AIM OF THE TASK:
Each line below from the one containing "rcases eq_or_ne c '1' with hc |" through the one containing "rw [hget_c, hget_prev]" is to be given again exactly, and no line outside that span.

(Data excerpts)
▼
-- pv_equiv track=rewrite | github.com/JeongHoLim/practice | boj/1439.py | func
-- ===== SOURCE A (Python) =====
-- def func(s):
--     one = 0
--     zero = 0
--
--     for i in range(len(s)):
--         if i > 0 and s[i] == s[i-1] : continue
--         if s[i] == "1":
--             one += 1
--         else :
--             zero += 1
--
--     return min(one,zero)
-- ===== SOURCE B (Python) =====
-- def func(s):
--     if not s:
--         return 0
--     t = 0  # boundaries between adjacent unequal characters
--     u = 0  # boundaries where exactly one side is '1'
--     for a, b in zip(s, s[1:]):
--         t += a != b
--         u += (a == '1') != (b == '1')
--     ones = (u + (s[0] == '1') + (s[-1] == '1')) // 2
--     return min(ones, t + 1 - ones)
-- ===== Notes on version B (the rewrite author's own statement) =====
-- stated objective: alternative
-- what changed: B never counts run groups: it makes one pass over adjacent character pairs maintaining two boundary counters (t = unequal neighbours, u = neighbours on different sides of the is-'1' test) and recovers min(one-groups, other-groups) arithmetically as min(ones, t+1-ones) with ones = (u + [s[0]=='1'] + [s[-1]=='1'])//2, instead of A's index loop that starts a counter at every group head and compares the two counters with min().
import Mathlib
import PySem

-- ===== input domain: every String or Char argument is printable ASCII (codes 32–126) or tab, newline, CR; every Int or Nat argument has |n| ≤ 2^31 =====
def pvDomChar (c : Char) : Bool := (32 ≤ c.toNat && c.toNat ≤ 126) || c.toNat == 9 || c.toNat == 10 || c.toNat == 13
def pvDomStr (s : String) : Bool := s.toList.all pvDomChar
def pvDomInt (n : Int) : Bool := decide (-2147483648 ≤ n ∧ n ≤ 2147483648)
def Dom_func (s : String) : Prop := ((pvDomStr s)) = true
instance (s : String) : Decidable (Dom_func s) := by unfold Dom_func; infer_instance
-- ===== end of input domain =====

-- B replaces A's two run counters by counting adjacent-boundary transitions and deriving
-- both run counts arithmetically (objective: alternative).

-- ===== PORT A =====
-- loop body of A: for i in range(len(s)): if i>0 and s[i]==s[i-1]: continue; …
def stepA (cs : List Char) (p : Int × Int) (i : Int) : Int × Int :=
  if i > 0 ∧ PySem.List.pyGetD cs i ' ' = PySem.List.pyGetD cs (i - 1) ' ' then p
  else if PySem.List.pyGetD cs i ' ' = '1' then (p.1 + 1, p.2)
  else (p.1, p.2 + 1)

def func (s : String) : Int :=
  let cs := s.toList
  let p := (PySem.List.pyRange 0 (cs.length : Int) 1).foldl (stepA cs) (0, 0)
  min p.1 p.2

-- ===== PORT B =====
-- loop body of B: t += a != b; u += (a == '1') != (b == '1')
def stepB (tu : Int × Int) (ab : Char × Char) : Int × Int :=
  ((tu.1 + if ab.1 ≠ ab.2 then 1 else 0),
   (tu.2 + if (ab.1 = '1') ≠ (ab.2 = '1') then 1 else 0))

-- s[0] / s[-1] are only evaluated after the emptiness guard, so pyGetD is exact here
def func_alt (s : String) : Int :=
  let cs := s.toList
  if cs = [] then 0
  else
    let tu := (cs.zip (PySem.List.slice cs (some 1) none)).foldl stepB (0, 0)
    let ones := PySem.Int.floordiv
      (tu.2 + (if PySem.List.pyGetD cs 0 ' ' = '1' then 1 else 0)
            + (if PySem.List.pyGetD cs (-1) ' ' = '1' then 1 else 0)) 2
    min ones (tu.1 + 1 - ones)

-- ===== PRECONDITION & SPEC =====
def Spec_func (s : String) (out : Int) : Prop := out = func_alt s
instance (s : String) (out : Int) : Decidable (Spec_func s out) := by unfold Spec_func; infer_instance

-- ===== CLAIM (what is proved, stated in full; the proofs are below) =====
def Claim_equal_func : Prop := ∀ (s : String), Dom_func s → Spec_func s (func s)

-- ===== LEMMAS AND PROOFS =====

-- 0/1 indicator of "c is '1'"
def bOne (c : Char) : Int := if c = '1' then 1 else 0

-- indexing a strict prefix of cs ++ [c] agrees with indexing cs
lemma pyGetD_append_singleton_lt (cs : List Char) (c d : Char) (i : Int)
    (h0 : 0 ≤ i) (h1 : i < (cs.length : Int)) :
    PySem.List.pyGetD (cs ++ [c]) i d = PySem.List.pyGetD cs i d := by
  rw [PySem.List.pyGetD_eq_getElem (cs ++ [c]) d h0 (by simp; omega),
      PySem.List.pyGetD_eq_getElem cs d h0 h1]
  exact List.getElem_append_left (by omega)

-- the fold of A's step over a prefix range only looks at prefix indices
lemma foldl_stepA_prefix (cs : List Char) (c : Char) (p : Int × Int) :
    (PySem.List.pyRange 0 (cs.length : Int) 1).foldl (stepA (cs ++ [c])) p
      = (PySem.List.pyRange 0 (cs.length : Int) 1).foldl (stepA cs) p := by
  apply PySem.List.foldl_congr_mem
  intro acc i hi
  rw [PySem.List.mem_pyRange_one] at hi
  unfold stepA
  by_cases h : i > 0
  · rw [pyGetD_append_singleton_lt cs c ' ' i (by omega) (by omega),
        pyGetD_append_singleton_lt cs c ' ' (i - 1) (by omega) (by omega)]
  · simp [h]
    rw [pyGetD_append_singleton_lt cs c ' ' i (by omega) (by omega)]

-- the adjacent-pair list of a snoc extends by the (last, new) boundary
lemma zip_tail_snoc (cs : List Char) (c : Char) (h : cs ≠ []) :
    (cs ++ [c]).zip (cs ++ [c]).tail
      = cs.zip cs.tail ++ [(cs.getLast h, c)] := by
  induction cs with
  | nil => exact absurd rfl h
  | cons x rest ih =>
    cases rest with
    | nil => simp
    | cons y rest' =>
      have := ih (by simp)
      simp only [List.cons_append, List.tail_cons] at this ⊢
      rw [List.zip_cons_cons, this]
      simp [List.getLast]

-- core invariant tying A's pair to B's two boundary counters
lemma main_invariant (cs : List Char) (h : cs ≠ []) :
    (2 * ((PySem.List.pyRange 0 (cs.length : Int) 1).foldl (stepA cs) (0, 0)).1
        = ((cs.zip cs.tail).foldl stepB (0, 0)).2 + bOne (cs.headD ' ') + bOne (cs.getLast h))
    ∧ ((PySem.List.pyRange 0 (cs.length : Int) 1).foldl (stepA cs) (0, 0)).1
        + ((PySem.List.pyRange 0 (cs.length : Int) 1).foldl (stepA cs) (0, 0)).2
        = ((cs.zip cs.tail).foldl stepB (0, 0)).1 + 1 := by
  induction cs using List.reverseRecOn with
  | nil => exact absurd rfl h
  | append_singleton cs c ih =>
    rcases eq_or_ne cs [] with hnil | hne
    · subst hnil
      simp only [List.nil_append]
      have h1 : ((1:Nat) : Int) = 0 + 1 := by norm_num
      rw [show ([c].length : Int) = (0:Int) + 1 by simp,
          PySem.List.pyRange_one_succ_right (by norm_num), PySem.List.pyRange_one_eq_nil (by norm_num)]
      unfold stepA bOne
      rcases eq_or_ne c '1' with hc | hc <;> simp [hc, List.getLast]
    · obtain ⟨ihA, ihB⟩ := ih hne
      have hcs : (0:Int) < (cs.length : Int) := by
        have := List.length_pos_iff.mpr hne; exact_mod_cast this
      have hA : (PySem.List.pyRange 0 ((cs ++ [c]).length : Int) 1).foldl (stepA (cs ++ [c])) (0, 0)
          = stepA (cs ++ [c])
              ((PySem.List.pyRange 0 (cs.length : Int) 1).foldl (stepA cs) (0, 0))
              (cs.length : Int) := by
        have : ((cs ++ [c]).length : Int) = (cs.length : Int) + 1 := by simp
        rw [this, PySem.List.pyRange_one_succ_right (by positivity), List.foldl_append,
            foldl_stepA_prefix]
        rfl
      have hB : ((cs ++ [c]).zip (cs ++ [c]).tail).foldl stepB (0, 0)
          = stepB ((cs.zip cs.tail).foldl stepB (0, 0)) (cs.getLast hne, c) := by
        rw [zip_tail_snoc cs c hne, List.foldl_append]; rfl
      have hget_c : PySem.List.pyGetD (cs ++ [c]) (cs.length : Int) ' ' = c := by
        rw [PySem.List.pyGetD_eq_getElem (cs ++ [c]) ' ' (by positivity) (by simp)]
        simp
      have hget_prev : PySem.List.pyGetD (cs ++ [c]) ((cs.length : Int) - 1) ' '
          = cs.getLast hne := by
        rw [pyGetD_append_singleton_lt cs c ' ' _ (by omega) (by omega),
            PySem.List.pyGetD_eq_getElem cs ' ' (by omega) (by omega)]
        rw [List.getLast_eq_getElem]
        congr 1
        omega
      have hhead : (cs ++ [c]).headD ' ' = cs.headD ' ' := by
        cases cs with
        | nil => exact absurd rfl hne
        | cons x r => simp
      have hlast : (cs ++ [c]).getLast (by simp) = c := by simp
      rw [hA, hB, hhead]
      set p := (PySem.List.pyRange 0 (cs.length : Int) 1).foldl (stepA cs) (0, 0) with hp
      set tu := (cs.zip cs.tail).foldl stepB (0, 0) with htu
      set d := cs.getLast hne with hd
      have hstepA : stepA (cs ++ [c]) p (cs.length : Int)
          = if c = d then p else if c = '1' then (p.1 + 1, p.2) else (p.1, p.2 + 1) := by
        unfold stepA
        rw [hget_c, hget_prev]
        rcases eq_or_ne c d with h1 | h1
        · rw [if_pos ⟨hcs, h1⟩, if_pos h1]
        · rw [if_neg (by rintro ⟨_, h2⟩; exact h1 h2), if_neg h1]
      have hstepB : stepB tu (d, c)
          = (tu.1 + (if d = c then 0 else 1),
             tu.2 + (if (d = '1') = (c = '1') then 0 else 1)) := by
        unfold stepB
        dsimp only
        congr 1
        · by_cases h : d = c
          · rw [if_pos h, if_neg (by simpa using h)]
          · rw [if_neg h, if_pos h]
        · by_cases h : (d = '1') = (c = '1')
          · rw [if_pos h, if_neg (by simpa using h)]
          · rw [if_neg h, if_pos h]
      rw [hstepA, hstepB, hlast]
      rcases eq_or_ne c d with hcd | hcd
      · -- same character: nothing moves
        have hB2 : (d = '1') = (c = '1') := by rw [hcd]
        rw [if_pos hcd, if_pos (by rw [hcd]), if_pos hB2]
        have : bOne c = bOne d := by unfold bOne; rw [hcd]
        rw [this]
        exact ⟨by simpa using ihA, by simpa using ihB⟩
      · rw [if_neg hcd, if_neg (show ¬ (d = c) from fun h => hcd h.symm)]
        rcases eq_or_ne c '1' with hc1 | hc1
        · have hd1 : d ≠ '1' := fun h' => hcd (hc1.trans h'.symm)
          have hB2 : ¬ ((d = '1') = (c = '1')) := fun h =>
            hd1 ((iff_of_eq h).mpr hc1)
          rw [if_pos hc1, if_neg hB2]
          unfold bOne at ihA ⊢
          rw [if_neg hd1] at ihA
          rw [if_pos hc1]
          exact ⟨by dsimp only; omega, by dsimp only; omega⟩
        · rw [if_neg hc1]
          rcases eq_or_ne d '1' with hd1 | hd1
          · have hB2 : ¬ ((d = '1') = (c = '1')) := fun h =>
              hc1 ((iff_of_eq h).mp hd1)
            rw [if_neg hB2]
            unfold bOne at ihA ⊢
            rw [if_pos hd1] at ihA
            rw [if_neg hc1]
            exact ⟨by dsimp only; omega, by dsimp only; omega⟩
          · have hB2 : (d = '1') = (c = '1') := by simp [hd1, hc1]
            rw [if_pos hB2]
            unfold bOne at ihA ⊢
            rw [if_neg hd1] at ihA
            rw [if_neg hc1]
            exact ⟨by dsimp only; omega, by dsimp only; omega⟩

-- ===== VERDICT (by name: the statement is the Claim_ definition above) =====
theorem func_spec : Claim_equal_func := by
  intro s _
  unfold Spec_func func func_alt
  rcases eq_or_ne s.toList [] with hnil | hne
  · simp [hnil, PySem.List.pyRange_one_eq_nil]
  · obtain ⟨h1, h2⟩ := main_invariant s.toList hne
    simp only [if_neg hne, PySem.List.slice_from_one]
    rw [PySem.List.pyGetD_zero, PySem.List.pyGetD_neg_one s.toList ' ' hne]
    have hhd : s.toList.getD 0 ' ' = s.toList.headD ' ' := by
      cases s.toList with
      | nil => rfl
      | cons x r => rfl
    rw [hhd]
    unfold bOne at h1
    set p := (PySem.List.pyRange 0 (s.toList.length : Int) 1).foldl (stepA s.toList) (0, 0)
    set tu := (s.toList.zip s.toList.tail).foldl stepB (0, 0)
    have hones : PySem.Int.floordiv
        (tu.2 + (if s.toList.headD ' ' = '1' then 1 else 0)
              + (if s.toList.getLast hne = '1' then 1 else 0)) 2 = p.1 := by
      rw [show tu.2 + (if s.toList.headD ' ' = '1' then (1:Int) else 0)
            + (if s.toList.getLast hne = '1' then (1:Int) else 0) = 2 * p.1 from h1.symm]
      rw [PySem.Int.floordiv_eq_ediv_of_pos (by norm_num)]
      omega
    rw [hones]
    congr 1
    omega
▲
OUTPUT FOR THIS TASK:
      rcases eq_or_ne c '1' with hc | hc <;> simp [hc, List.getLast]
    · obtain ⟨ihA, ihB⟩ := ih hne
      have hcs : (0:Int) < (cs.length : Int) := by
        have := List.length_pos_iff.mpr hne; exact_mod_cast this
      have hA : (PySem.List.pyRange 0 ((cs ++ [c]).length : Int) 1).foldl (stepA (cs ++ [c])) (0, 0)
          = stepA (cs ++ [c])
              ((PySem.List.pyRange 0 (cs.length : Int) 1).foldl (stepA cs) (0, 0))
              (cs.length : Int) := by
        have : ((cs ++ [c]).length : Int) = (cs.length : Int) + 1 := by simp
        rw [this, PySem.List.pyRange_one_succ_right (by positivity), List.foldl_append,
            foldl_stepA_prefix]
        rfl
      have hB : ((cs ++ [c]).zip (cs ++ [c]).tail).foldl stepB (0, 0)
          = stepB ((cs.zip cs.tail).foldl stepB (0, 0)) (cs.getLast hne, c) := by
        rw [zip_tail_snoc cs c hne, List.foldl_append]; rfl
      have hget_c : PySem.List.pyGetD (cs ++ [c]) (cs.length : Int) ' ' = c := by
        rw [PySem.List.pyGetD_eq_getElem (cs ++ [c]) ' ' (by positivity) (by simp)]
        simp
      have hget_prev : PySem.List.pyGetD (cs ++ [c]) ((cs.length : Int) - 1) ' '
          = cs.getLast hne := by
        rw [pyGetD_append_singleton_lt cs c ' ' _ (by omega) (by omega),
            PySem.List.pyGetD_eq_getElem cs ' ' (by omega) (by omega)]
        rw [List.getLast_eq_getElem]
        congr 1
        omega
      have hhead : (cs ++ [c]).headD ' ' = cs.headD ' ' := by
        cases cs with
        | nil => exact absurd rfl hne
        | cons x r => simp
      have hlast : (cs ++ [c]).getLast (by simp) = c := by simp
      rw [hA, hB, hhead]
      set p := (PySem.List.pyRange 0 (cs.length : Int) 1).foldl (stepA cs) (0, 0) with hp
      set tu := (cs.zip cs.tail).foldl stepB (0, 0) with htu
      set d := cs.getLast hne with hd
      have hstepA : stepA (cs ++ [c]) p (cs.length : Int)
          = if c = d then p else if c = '1' then (p.1 + 1, p.2) else (p.1, p.2 + 1) := by
        unfold stepA
        rw [hget_c, hget_prev]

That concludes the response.